The Acting President of the Panel has made interim orders1 in response to request for interim orders by The Weir Group PLC in its review application of the initial Panel’s decision in Ludowici Limited 01 (see TP 12/11).
Weir sought an interim order in effect to stop FLSmidth & Co A/S from offering to Ludowici shareholders more than its current $11.00 per Ludowici share proposal. The Acting President has decided to make this order and a further interim order in the same terms that holds Weir to its current $10.00 per Ludowici share proposal. Following consultation with FLS and Weir, the Acting President has also made interim orders preventing both parties from acquiring any interest in Ludowici shares or derivatives relating to Ludowici shares.
The Acting President considered the following factors relevant in making his decision. The situation is now different to the time of the initial Panel application, when the Acting President accepted undertakings from FLS (see TP 12/05). FLS has had an opportunity to rely on its matching right and now has a binding scheme implementation agreement with Ludowici. Weir has had an opportunity to bid again and has made a $10.00 (less dividends) per share offer conditional on the Panel ordering that FLS cannot increase its offer beyond $7.20.
By ordering that both FLS and Weir not increase their existing offers for Ludowici, the status quo is maintained. To make an order against only FLS, or to accept an undertaking from FLS, puts that company at a competitive disadvantage compared to Weir.
The Acting President noted that, if a third bidder for Ludowici emerged, the interim orders may need to be amended.
The interim orders have effect until the earliest of further order of the Panel, determination of the proceedings or 2 months from the date of the interim orders.
A copy of the interim orders is attached.
Director, Takeovers Panel
Level 10, 63 Exhibition Street
Melbourne VIC 3000
Ph: +61 3 9655 3597
1 BACKGROUND: An interim order is designed to maintain the status quo until the Panel can consider the application in detail. It may be made by the President or a sitting Panel. Often a sitting Panel has not been appointed at the stage of considering the making of an interim order. An interim order does not indicate that the Panel has decided to conduct proceedings or necessarily indicate the merits of an application for a declaration of unacceptable circumstances.
Ludowici Limited 01R
The Weir Group PLC made a review application to the Panel dated 29 February 2012 in relation to the affairs of Ludowici Limited (Ludowici).

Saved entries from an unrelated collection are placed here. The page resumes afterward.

-- pv_equiv track=rewrite | github.com/mojoro/advent-of-code-2023 | puzzle-1-and-2.py | findNumFromText
-- ===== SOURCE A (Python) =====
-- def findNumFromText(line):
--     first_num = None
--     final_num = None
--     switcher = {
--         "one": 1,
--         "two": 2,
--         "three": 3,
--         "four": 4,
--         "five": 5,
--         "six": 6,
--         "seven": 7,
--         "eight": 8,
--         "nine": 9
--     }
--
--     for i in range(len(line)):
--         for word in switcher.keys():
--             if line[i:i+len(word)] == word:
--                 if first_num == None:
--                     first_num = {"num": switcher[word], "index": i}
--                 elif first_num != None:
--                     final_num = {"num": switcher[word], "index": i}
--     if first_num != None and final_num == None:
--         final_num = first_num
--     return (first_num, final_num)
-- ===== SOURCE B (Python) =====
-- def findNumFromText(line):
--     words = [("one", 1), ("two", 2), ("three", 3), ("four", 4), ("five", 5),
--              ("six", 6), ("seven", 7), ("eight", 8), ("nine", 9)]
--     first = None  # (index, num) of earliest occurrence
--     last = None   # (index, num) of latest occurrence
--     for word, num in words:
--         i = line.find(word)
--         if i == -1:
--             continue
--         j = line.rfind(word)
--         if first is None or i < first[0]:
--             first = (i, num)
--         if last is None or j > last[0]:
--             last = (j, num)
--     if first is None or last is None:
--         return (None, None)
--     return ({"num": first[1], "index": first[0]},
--             {"num": last[1], "index": last[0]})
-- ===== Notes on version B (the rewrite author's own statement) =====
-- stated objective: faster
-- what changed: Position-major scan (every index, inner loop over the nine words, slicing and mutating first/final) replaced by a word-major pass: for each word take line.find and line.rfind once and keep the minimal find index and the maximal rfind index.
import Mathlib
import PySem

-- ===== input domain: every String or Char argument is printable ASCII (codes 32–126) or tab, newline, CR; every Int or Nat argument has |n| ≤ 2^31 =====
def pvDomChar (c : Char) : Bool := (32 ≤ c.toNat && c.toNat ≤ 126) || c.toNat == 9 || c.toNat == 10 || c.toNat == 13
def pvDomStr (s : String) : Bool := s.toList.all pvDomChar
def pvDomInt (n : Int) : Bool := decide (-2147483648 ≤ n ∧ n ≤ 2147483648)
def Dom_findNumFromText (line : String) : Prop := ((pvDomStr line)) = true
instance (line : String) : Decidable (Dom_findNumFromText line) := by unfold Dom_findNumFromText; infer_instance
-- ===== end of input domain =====

-- B replaces A's position-major scan by a word-major pass over the nine digit words using
-- line.find/line.rfind; proved to return the same pair on every input.

-- ===== PORT A =====
-- A's switcher dict (a local constant in the Python, hoisted).
def pvSwitcher : PySem.Dict String Int := PySem.Dict.ofList
  [("one", 1), ("two", 2), ("three", 3), ("four", 4), ("five", 5),
   ("six", 6), ("seven", 7), ("eight", 8), ("nine", 9)]

def findNumFromText (line : String) : (Option (List (String × Int))) × (Option (List (String × Int))) :=
  match
    (PySem.List.pyRange 0 (PySem.Str.len line) 1).foldl
      (fun (st : Option (List (String × Int)) × Option (List (String × Int))) i =>
        (PySem.Dict.keys pvSwitcher).foldl
          (fun st word =>
            if PySem.Str.slice line (some i) (some (i + (PySem.Str.len word : Int))) = word then
              match st.1 with
              | none => (some [("num", pvSwitcher.getD word 0), ("index", i)], st.2)
              | some _ => (st.1, some [("num", pvSwitcher.getD word 0), ("index", i)])
            else st)
          st)
      (none, none)
  with
  | (some f, none) => (some f, some f)
  | r => r

-- ===== PORT B =====
def findNumFromText_alt (line : String) : (Option (List (String × Int))) × (Option (List (String × Int))) :=
  match
    ([("one", 1), ("two", 2), ("three", 3), ("four", 4), ("five", 5),
      ("six", 6), ("seven", 7), ("eight", 8), ("nine", 9)] : List (String × Int)).foldl
      (fun (st : Option (Int × Int) × Option (Int × Int)) wv =>
        let i := PySem.Str.find line wv.1
        if i = -1 then st
        else
          let j := PySem.Str.rfind line wv.1
          (match st.1 with
           | none => some (i, wv.2)
           | some p => if i < p.1 then some (i, wv.2) else st.1,
           match st.2 with
           | none => some (j, wv.2)
           | some p => if p.1 < j then some (j, wv.2) else st.2))
      (none, none)
  with
  | (first, last) =>
    match first with
    | none => (none, none)
    | some f =>
      match last with
      | none => (none, none)
      | some l => (some [("num", f.2), ("index", f.1)], some [("num", l.2), ("index", l.1)])

-- ===== PRECONDITION & SPEC =====
def Spec_findNumFromText (line : String) (out : (Option (List (String × Int))) × (Option (List (String × Int)))) : Prop := out = findNumFromText_alt line
instance (line : String) (out : (Option (List (String × Int))) × (Option (List (String × Int)))) : Decidable (Spec_findNumFromText line out) := by unfold Spec_findNumFromText; infer_instance

-- ===== CLAIM (what is proved, stated in full; the proofs are below) =====
def Claim_equal_findNumFromText : Prop := ∀ (line : String), Dom_findNumFromText line → Spec_findNumFromText line (findNumFromText line)

-- ===== LEMMAS AND PROOFS =====

-- The nine digit words with their values (proof-side table).
def pvW : List (String × Int) :=
  [("one", 1), ("two", 2), ("three", 3), ("four", 4), ("five", 5),
   ("six", 6), ("seven", 7), ("eight", 8), ("nine", 9)]

-- The dict {"num": v, "index": i} as an association list.
def pvDict (e : Int × Int) : List (String × Int) := [("num", e.2), ("index", e.1)]

-- Events at position k: the words of pvW matching there (in word order), as (position, value).
def pvEvts (line : String) (k : Nat) : List (Int × Int) :=
  (pvW.filter (fun wv => wv.1.toList.isPrefixOf (line.toList.drop k))).map
    (fun wv => ((k : Int), wv.2))

-- All match events of the line, position-major (A's scan order).
def pvMatches (line : String) : List (Int × Int) :=
  (List.range line.toList.length).flatMap (pvEvts line)

-- A's per-event update of (first_num, final_num).
def pvStepA (st : Option (List (String × Int)) × Option (List (String × Int)))
    (e : Int × Int) : Option (List (String × Int)) × Option (List (String × Int)) :=
  match st.1 with
  | none => (some (pvDict e), st.2)
  | some _ => (st.1, some (pvDict e))

-- B's two per-word updates, one per component.
def pvG1 (line : String) (st : Option (Int × Int)) (wv : String × Int) : Option (Int × Int) :=
  let i := PySem.Str.find line wv.1
  if i = -1 then st
  else match st with
       | none => some (i, wv.2)
       | some p => if i < p.1 then some (i, wv.2) else st

def pvG2 (line : String) (st : Option (Int × Int)) (wv : String × Int) : Option (Int × Int) :=
  let i := PySem.Str.find line wv.1
  if i = -1 then st
  else
    let j := PySem.Str.rfind line wv.1
    match st with
    | none => some (j, wv.2)
    | some p => if p.1 < j then some (j, wv.2) else st

-- ---------- facts about the word table ----------

lemma pvW_ne_nil_words : ∀ wv ∈ pvW, wv.1.toList ≠ [] := by decide

lemma pvW_prefix_eq : ∀ p ∈ pvW, ∀ q ∈ pvW, p.1.toList <+: q.1.toList → p = q := by decide

-- two words of pvW matching at the same suffix are the same pair
lemma pvUniq {t : List Char} {p q : String × Int} (hp : p ∈ pvW) (hq : q ∈ pvW)
    (h1 : p.1.toList <+: t) (h2 : q.1.toList <+: t) : p = q := by
  rcases le_total p.1.toList.length q.1.toList.length with h | h
  · exact pvW_prefix_eq p hp q hq (List.prefix_of_prefix_length_le h1 h2 h)
  · exact (pvW_prefix_eq q hq p hp (List.prefix_of_prefix_length_le h2 h1 h)).symm

-- ---------- pvMatches facts ----------

lemma mem_pvMatches {line : String} {e : Int × Int} :
    e ∈ pvMatches line ↔
      ∃ (k : Nat) (wv : String × Int), wv ∈ pvW ∧ wv.1.toList <+: line.toList.drop k ∧
        e = ((k : Int), wv.2) := by
  unfold pvMatches pvEvts
  simp only [List.mem_flatMap, List.mem_range, List.mem_map, List.mem_filter,
    List.isPrefixOf_iff_prefix]
  constructor
  · rintro ⟨k, _, wv, ⟨hwv, hpre⟩, rfl⟩
    exact ⟨k, wv, hwv, hpre, rfl⟩
  · rintro ⟨k, wv, hwv, hpre, rfl⟩
    refine ⟨k, ?_, wv, ⟨hwv, hpre⟩, rfl⟩
    by_contra hcon
    push Not at hcon
    rw [List.drop_eq_nil_iff.mpr (by omega)] at hpre
    exact pvW_ne_nil_words wv hwv (List.prefix_nil.mp hpre)

lemma pvMatches_pairwise (line : String) :
    (pvMatches line).Pairwise (fun a b => a.1 ≤ b.1) := by
  unfold pvMatches
  rw [List.pairwise_flatMap]
  constructor
  · intro k _
    unfold pvEvts
    exact List.Pairwise.map (R := fun _ _ => True) _ (fun _ _ _ => le_refl _)
      (List.Pairwise.filter (R := fun _ _ => True) _
        (List.pairwise_of_forall (fun _ _ => trivial)))
  · refine (List.pairwise_lt_range).imp ?_
    intro k1 k2 hlt x hx y hy
    unfold pvEvts at hx hy
    simp only [List.mem_map] at hx hy
    obtain ⟨_, _, rfl⟩ := hx
    obtain ⟨_, _, rfl⟩ := hy
    show (k1 : Int) ≤ (k2 : Int)
    exact_mod_cast le_of_lt hlt

-- every member's position is at most the last one's (for a position-sorted list)
lemma pvLe_getLast (l : List (Int × Int)) (h : l.Pairwise (fun a b => a.1 ≤ b.1))
    (x : Int × Int) (hx : x ∈ l) (hl : l ≠ []) : x.1 ≤ (l.getLast hl).1 := by
  induction l with
  | nil => cases hx
  | cons a t ih =>
    rcases List.pairwise_cons.mp h with ⟨ha, ht⟩
    cases t with
    | nil =>
      simp only [List.mem_singleton] at hx
      simp [hx]
    | cons b u =>
      rw [List.getLast_cons (by simp)]
      rcases List.mem_cons.mp hx with rfl | hx'
      · exact ha _ (List.getLast_mem _)
      · exact ih ht hx' (by simp)

-- ---------- A's characterization ----------

-- the slice test of A is a prefix test
lemma pvCond (line w : String) (k : Nat) :
    (PySem.Str.slice line (some (k:Int)) (some ((k:Int) + (PySem.Str.len w : Int))) = w) ↔
      (w.toList.isPrefixOf (line.toList.drop k) = true) := by
  rw [← String.toList_inj]
  have hlen : (PySem.Str.len w : Int) = ((w.toList.length : Nat) : Int) := by
    simp [PySem.Str.len_eq]
  rw [PySem.Str.toList_slice, PySem.Chars.slice_eq_listSlice, hlen,
    PySem.List.slice_natCast_add, List.isPrefixOf_iff_prefix, List.prefix_iff_eq_take, eq_comm]

-- A's inner word loop at position k performs pvStepA on the events at k
lemma pvInner (line : String) (k : Nat)
    (st : Option (List (String × Int)) × Option (List (String × Int))) :
    pvW.foldl
      (fun st wv =>
        if PySem.Str.slice line (some (k:Int)) (some ((k:Int) + PySem.Str.len wv.1)) = wv.1 then
          match st.1 with
          | none => (some [("num", pvSwitcher.getD wv.1 0), ("index", (k:Int))], st.2)
          | some _ => (st.1, some [("num", pvSwitcher.getD wv.1 0), ("index", (k:Int))])
        else st) st
    = (pvEvts line k).foldl pvStepA st := by
  unfold pvEvts
  rw [List.foldl_map, List.foldl_filter]
  apply PySem.List.foldl_congr_mem
  intro s wv hwv
  have hval : pvSwitcher.getD wv.1 0 = wv.2 := by
    fin_cases hwv <;> rfl
  rw [hval]
  by_cases hq : wv.1.toList.isPrefixOf (line.toList.drop k) = true
  · rw [if_pos ((pvCond line wv.1 k).mpr hq), if_pos hq]
    rfl
  · rw [if_neg (fun hc => hq ((pvCond line wv.1 k).mp hc)), if_neg hq]

-- once first_num is set it is frozen and final_num tracks the last event
lemma pvFoldA_snd (E : List (Int × Int)) (f : List (String × Int)) (l0 : Option (List (String × Int))) :
    E.foldl pvStepA (some f, l0) = (some f, (E.getLast?.map pvDict).or l0) := by
  induction E generalizing l0 with
  | nil => simp
  | cons e t ih =>
    rw [List.foldl_cons, show pvStepA (some f, l0) e = (some f, some (pvDict e)) from rfl, ih]
    cases t with
    | nil => simp
    | cons b u =>
      rw [List.getLast?_cons_cons]
      cases h : (b :: u).getLast? with
      | none => simp at h
      | some x => simp

lemma pvA_eq (line : String) :
    findNumFromText line =
      (((pvMatches line).head?).map pvDict, ((pvMatches line).getLast?).map pvDict) := by
  unfold findNumFromText
  rw [show PySem.Dict.keys pvSwitcher = pvW.map (·.1) from rfl]
  have hn : PySem.Str.len line = ((line.toList.length : Nat) : Int) := by
    simp [PySem.Str.len_eq]
  rw [hn, PySem.List.pyRange_one]
  simp only [Int.sub_zero, Int.toNat_natCast, zero_add, List.foldl_map]
  rw [PySem.List.foldl_congr_mem (List.range line.toList.length) _ _ _
    (fun acc x _ => pvInner line x acc)]
  rw [← List.foldl_flatMap]
  rw [show (List.range line.toList.length).flatMap (pvEvts line) = pvMatches line from rfl]
  cases hE : pvMatches line with
  | nil => rfl
  | cons e t =>
    rw [List.foldl_cons, show pvStepA (none, none) e = (some (pvDict e), none) from rfl,
      pvFoldA_snd]
    cases t with
    | nil => rfl
    | cons b u =>
      rw [List.getLast?_cons_cons]
      cases h : (b :: u).getLast? with
      | none => simp at h
      | some x => simp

The Acting President ORDERS:
- FLSmidth & Co A/S not announce, make, propose or participate in a takeover bid, scheme of arrangement or other transaction which may result in FLS acquiring control of Ludowici, under which Ludowici shareholders are given the opportunity of receiving more than A$11.00 per Ludowici share.

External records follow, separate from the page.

-- pv_equiv track=rewrite | github.com/spookymvlder/Apollo-InterfacePy | hulls.py | genhardpoints
-- ===== SOURCE A (Python) =====
-- def genhardpoints(size, ordenance):
--     hardpoints = [0,0,0]
--     if ordenance != "none":
--         match size:
--             case "small":
--                 hardpoints[0] = 1
--                 hardpoints[1] = 1
--             case "smedium":
--                 hardpoints[0] = 2
--                 hardpoints[1] = 1
--             case "medium":
--                 hardpoints[1] = 2
--                 hardpoints[2] = 1
--             case "large":
--                 hardpoints[1] = 2
--                 hardpoints[2] = 2
--             case "xlarge":
--                 hardpoints[1] = 3
--                 hardpoints[2] = 2
--         #if category == "military": #seems maybe too many
--             #hardpoints[0] += 1
--         if ordenance == "defensive":
--             while hardpoints[2] > 1:
--                 hardpoints[0] +=1
--                 hardpoints[2] -=1
--         if ordenance == "support":
--             while hardpoints[2] > 1:
--                 hardpoints[1] +=1
--                 hardpoints[2] -=1
--         if ordenance == "medium":
--             if hardpoints[1] > 0:
--                 hardpoints[1] += 1
--             else:
--                 hardpoints[0] += 1
--         if ordenance == "heavy":
--             hardpoints[2] += 1
--     return hardpoints
-- ===== SOURCE B (Python) =====
-- BASE = {
--     "small":   (1, 1, 0),
--     "smedium": (2, 1, 0),
--     "medium":  (0, 2, 1),
--     "large":   (0, 2, 2),
--     "xlarge":  (0, 3, 2),
-- }
--
-- def genhardpoints(size, ordenance):
--     if ordenance == "none":
--         return [0, 0, 0]
--     a, b, c = BASE.get(size, (0, 0, 0))
--     if ordenance == "defensive":
--         excess = max(c - 1, 0)
--         a += excess
--         c -= excess
--     elif ordenance == "support":
--         excess = max(c - 1, 0)
--         b += excess
--         c -= excess
--     elif ordenance == "medium":
--         if b > 0:
--             b += 1
--         else:
--             a += 1
--     elif ordenance == "heavy":
--         c += 1
--     return [a, b, c]
-- ===== Notes on version B (the rewrite author's own statement) =====
-- stated objective: simpler
-- what changed: Replaces the size match-statement plus the two draining while-loops by a base-table lookup and a closed-form excess = max(c-1, 0) adjustment in a single elif chain.
import Mathlib
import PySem

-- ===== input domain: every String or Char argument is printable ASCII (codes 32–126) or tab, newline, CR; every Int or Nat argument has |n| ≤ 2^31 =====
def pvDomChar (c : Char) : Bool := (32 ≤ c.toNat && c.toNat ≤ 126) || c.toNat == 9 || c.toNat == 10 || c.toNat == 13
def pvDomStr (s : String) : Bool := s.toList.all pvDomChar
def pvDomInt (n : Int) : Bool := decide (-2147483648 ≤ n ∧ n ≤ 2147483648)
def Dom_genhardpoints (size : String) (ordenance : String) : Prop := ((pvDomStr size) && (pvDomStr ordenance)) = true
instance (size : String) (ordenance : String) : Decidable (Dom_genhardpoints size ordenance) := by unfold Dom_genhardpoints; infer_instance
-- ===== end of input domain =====

-- B replaces A's two draining while-loops by a closed-form excess computation over a base table; objective: simpler.

-- ===== PORT A =====
-- A's 'while hardpoints[2] > 1: hardpoints[0] += 1; hardpoints[2] -= 1' (state: slots 0 and 2)
def ghWhile02 (h0 h2 : Int) : Int × Int :=
  if h : h2 > 1 then ghWhile02 (h0 + 1) (h2 - 1) else (h0, h2)
termination_by h2.toNat
decreasing_by omega

-- A's 'while hardpoints[2] > 1: hardpoints[1] += 1; hardpoints[2] -= 1' (state: slots 1 and 2)
def ghWhile12 (h1 h2 : Int) : Int × Int :=
  if h : h2 > 1 then ghWhile12 (h1 + 1) (h2 - 1) else (h1, h2)
termination_by h2.toNat
decreasing_by omega

def genhardpoints (size : String) (ordenance : String) : List Int :=
  -- hardpoints = [0,0,0], kept as three components (h0, h1, h2)
  if ordenance ≠ "none" then
    let (h0, h1, h2) : Int × Int × Int :=
      if size = "small" then (1, 1, 0)
      else if size = "smedium" then (2, 1, 0)
      else if size = "medium" then (0, 2, 1)
      else if size = "large" then (0, 2, 2)
      else if size = "xlarge" then (0, 3, 2)
      else (0, 0, 0)
    let (h0, h2) := if ordenance = "defensive" then ghWhile02 h0 h2 else (h0, h2)
    let (h1, h2) := if ordenance = "support" then ghWhile12 h1 h2 else (h1, h2)
    let (h0, h1) := if ordenance = "medium" then
        (if h1 > 0 then (h0, h1 + 1) else (h0 + 1, h1)) else (h0, h1)
    let h2 := if ordenance = "heavy" then h2 + 1 else h2
    [h0, h1, h2]
  else [0, 0, 0]

-- ===== PORT B =====
def ghBase : PySem.Dict String (Int × Int × Int) :=
  PySem.Dict.ofList [("small", (1, 1, 0)), ("smedium", (2, 1, 0)),
    ("medium", (0, 2, 1)), ("large", (0, 2, 2)), ("xlarge", (0, 3, 2))]

def genhardpoints_alt (size : String) (ordenance : String) : List Int :=
  if ordenance = "none" then [0, 0, 0]
  else
    let (a, b, c) := PySem.Dict.getD ghBase size (0, 0, 0)
    if ordenance = "defensive" then
      let excess := max (c - 1) 0
      [a + excess, b, c - excess]
    else if ordenance = "support" then
      let excess := max (c - 1) 0
      [a, b + excess, c - excess]
    else if ordenance = "medium" then
      if b > 0 then [a, b + 1, c] else [a + 1, b, c]
    else if ordenance = "heavy" then [a, b, c + 1]
    else [a, b, c]

-- ===== PRECONDITION & SPEC =====
def Spec_genhardpoints (size : String) (ordenance : String) (out : List Int) : Prop := out = genhardpoints_alt size ordenance
instance (size : String) (ordenance : String) (out : List Int) : Decidable (Spec_genhardpoints size ordenance out) := by unfold Spec_genhardpoints; infer_instance

-- ===== CLAIM (what is proved, stated in full; the proofs are below) =====
def Claim_equal_genhardpoints : Prop := ∀ (size : String) (ordenance : String), Dom_genhardpoints size ordenance → Spec_genhardpoints size ordenance (genhardpoints size ordenance)

-- ===== LEMMAS AND PROOFS =====
theorem ghWhile02_eq (h0 h2 : Int) : ghWhile02 h0 h2 = (h0 + max (h2 - 1) 0, h2 - max (h2 - 1) 0) := by
  by_cases h : h2 > 1
  · rw [ghWhile02]
    simp only [h, dif_pos]
    rw [ghWhile02_eq]
    simp only [Prod.mk.injEq]
    omega
  · rw [ghWhile02]
    simp only [h, dif_neg, not_false_iff]
    simp only [Prod.mk.injEq]
    omega
termination_by h2.toNat
decreasing_by omega

theorem ghWhile12_eq (h1 h2 : Int) : ghWhile12 h1 h2 = (h1 + max (h2 - 1) 0, h2 - max (h2 - 1) 0) := by
  by_cases h : h2 > 1
  · rw [ghWhile12]
    simp only [h, dif_pos]
    rw [ghWhile12_eq]
    simp only [Prod.mk.injEq]
    omega
  · rw [ghWhile12]
    simp only [h, dif_neg, not_false_iff]
    simp only [Prod.mk.injEq]
    omega
termination_by h2.toNat
decreasing_by omega

theorem ghBase_eq : ghBase = PySem.Dict.mk
    [("small", ((1 : Int), (1 : Int), (0 : Int))), ("smedium", (2, 1, 0)),
     ("medium", (0, 2, 1)), ("large", (0, 2, 2)), ("xlarge", (0, 3, 2))] := by
  rfl

theorem ghBase_getD_small :
    PySem.Dict.getD ghBase "small" ((0 : Int), (0 : Int), (0 : Int)) = (1, 1, 0) := by rfl
theorem ghBase_getD_smedium :
    PySem.Dict.getD ghBase "smedium" ((0 : Int), (0 : Int), (0 : Int)) = (2, 1, 0) := by rfl
theorem ghBase_getD_medium :
    PySem.Dict.getD ghBase "medium" ((0 : Int), (0 : Int), (0 : Int)) = (0, 2, 1) := by rfl
theorem ghBase_getD_large :
    PySem.Dict.getD ghBase "large" ((0 : Int), (0 : Int), (0 : Int)) = (0, 2, 2) := by rfl
theorem ghBase_getD_xlarge :
    PySem.Dict.getD ghBase "xlarge" ((0 : Int), (0 : Int), (0 : Int)) = (0, 3, 2) := by rfl

theorem ghBase_getD_other (s : String) (h1 : ¬ s = "small") (h2 : ¬ s = "smedium")
    (h3 : ¬ s = "medium") (h4 : ¬ s = "large") (h5 : ¬ s = "xlarge") :
    PySem.Dict.getD ghBase s ((0 : Int), (0 : Int), (0 : Int)) = (0, 0, 0) := by
  rw [ghBase_eq, PySem.Dict.getD_eq_get?_getD]
  simp only [PySem.Dict.get?_mk_cons, beq_iff_eq]
  rw [if_neg (fun h => h1 h.symm), if_neg (fun h => h2 h.symm), if_neg (fun h => h3 h.symm),
      if_neg (fun h => h4 h.symm), if_neg (fun h => h5 h.symm)]
  rfl

-- ===== VERDICT (by name: the statement is the Claim_ definition above) =====
set_option maxHeartbeats 1000000 in
theorem genhardpoints_spec : Claim_equal_genhardpoints := by
  intro size ordenance _
  unfold Spec_genhardpoints genhardpoints genhardpoints_alt
  by_cases hn : ordenance = "none"
  · simp [hn]
  · by_cases hd : ordenance = "defensive" <;>
    by_cases hs : ordenance = "support" <;>
    by_cases hm : ordenance = "medium" <;>
    by_cases hh : ordenance = "heavy" <;>
    by_cases h1 : size = "small" <;>
    by_cases h2 : size = "smedium" <;>
    by_cases h3 : size = "medium" <;>
    by_cases h4 : size = "large" <;>
    by_cases h5 : size = "xlarge" <;>
    simp_all [ghWhile02_eq, ghWhile12_eq, ghBase_getD_other, ghBase_getD_small,
      ghBase_getD_smedium, ghBase_getD_medium, ghBase_getD_large, ghBase_getD_xlarge]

- The Weir Group PLC not announce, make, propose or participate in a takeover bid, scheme of arrangement or other transaction which may result in The Weir Group PLC acquiring control of Ludowici, under which Ludowici shareholders are given the opportunity of receiving more than A$10.00 per Ludowici share.
- FLSmidth & Co A/S not acquire, or take any steps to acquire, any interest in any Ludowici shares or derivatives relating to Ludowici shares.
- The Weir Group PLC not acquire, or take any steps to acquire, any interest in any Ludowici shares or derivatives relating to Ludowici shares.
- These interim orders have effect until the earliest of:
- further order of the Panel
- the determination of the proceedings and
- 2 months from the date of these interim orders.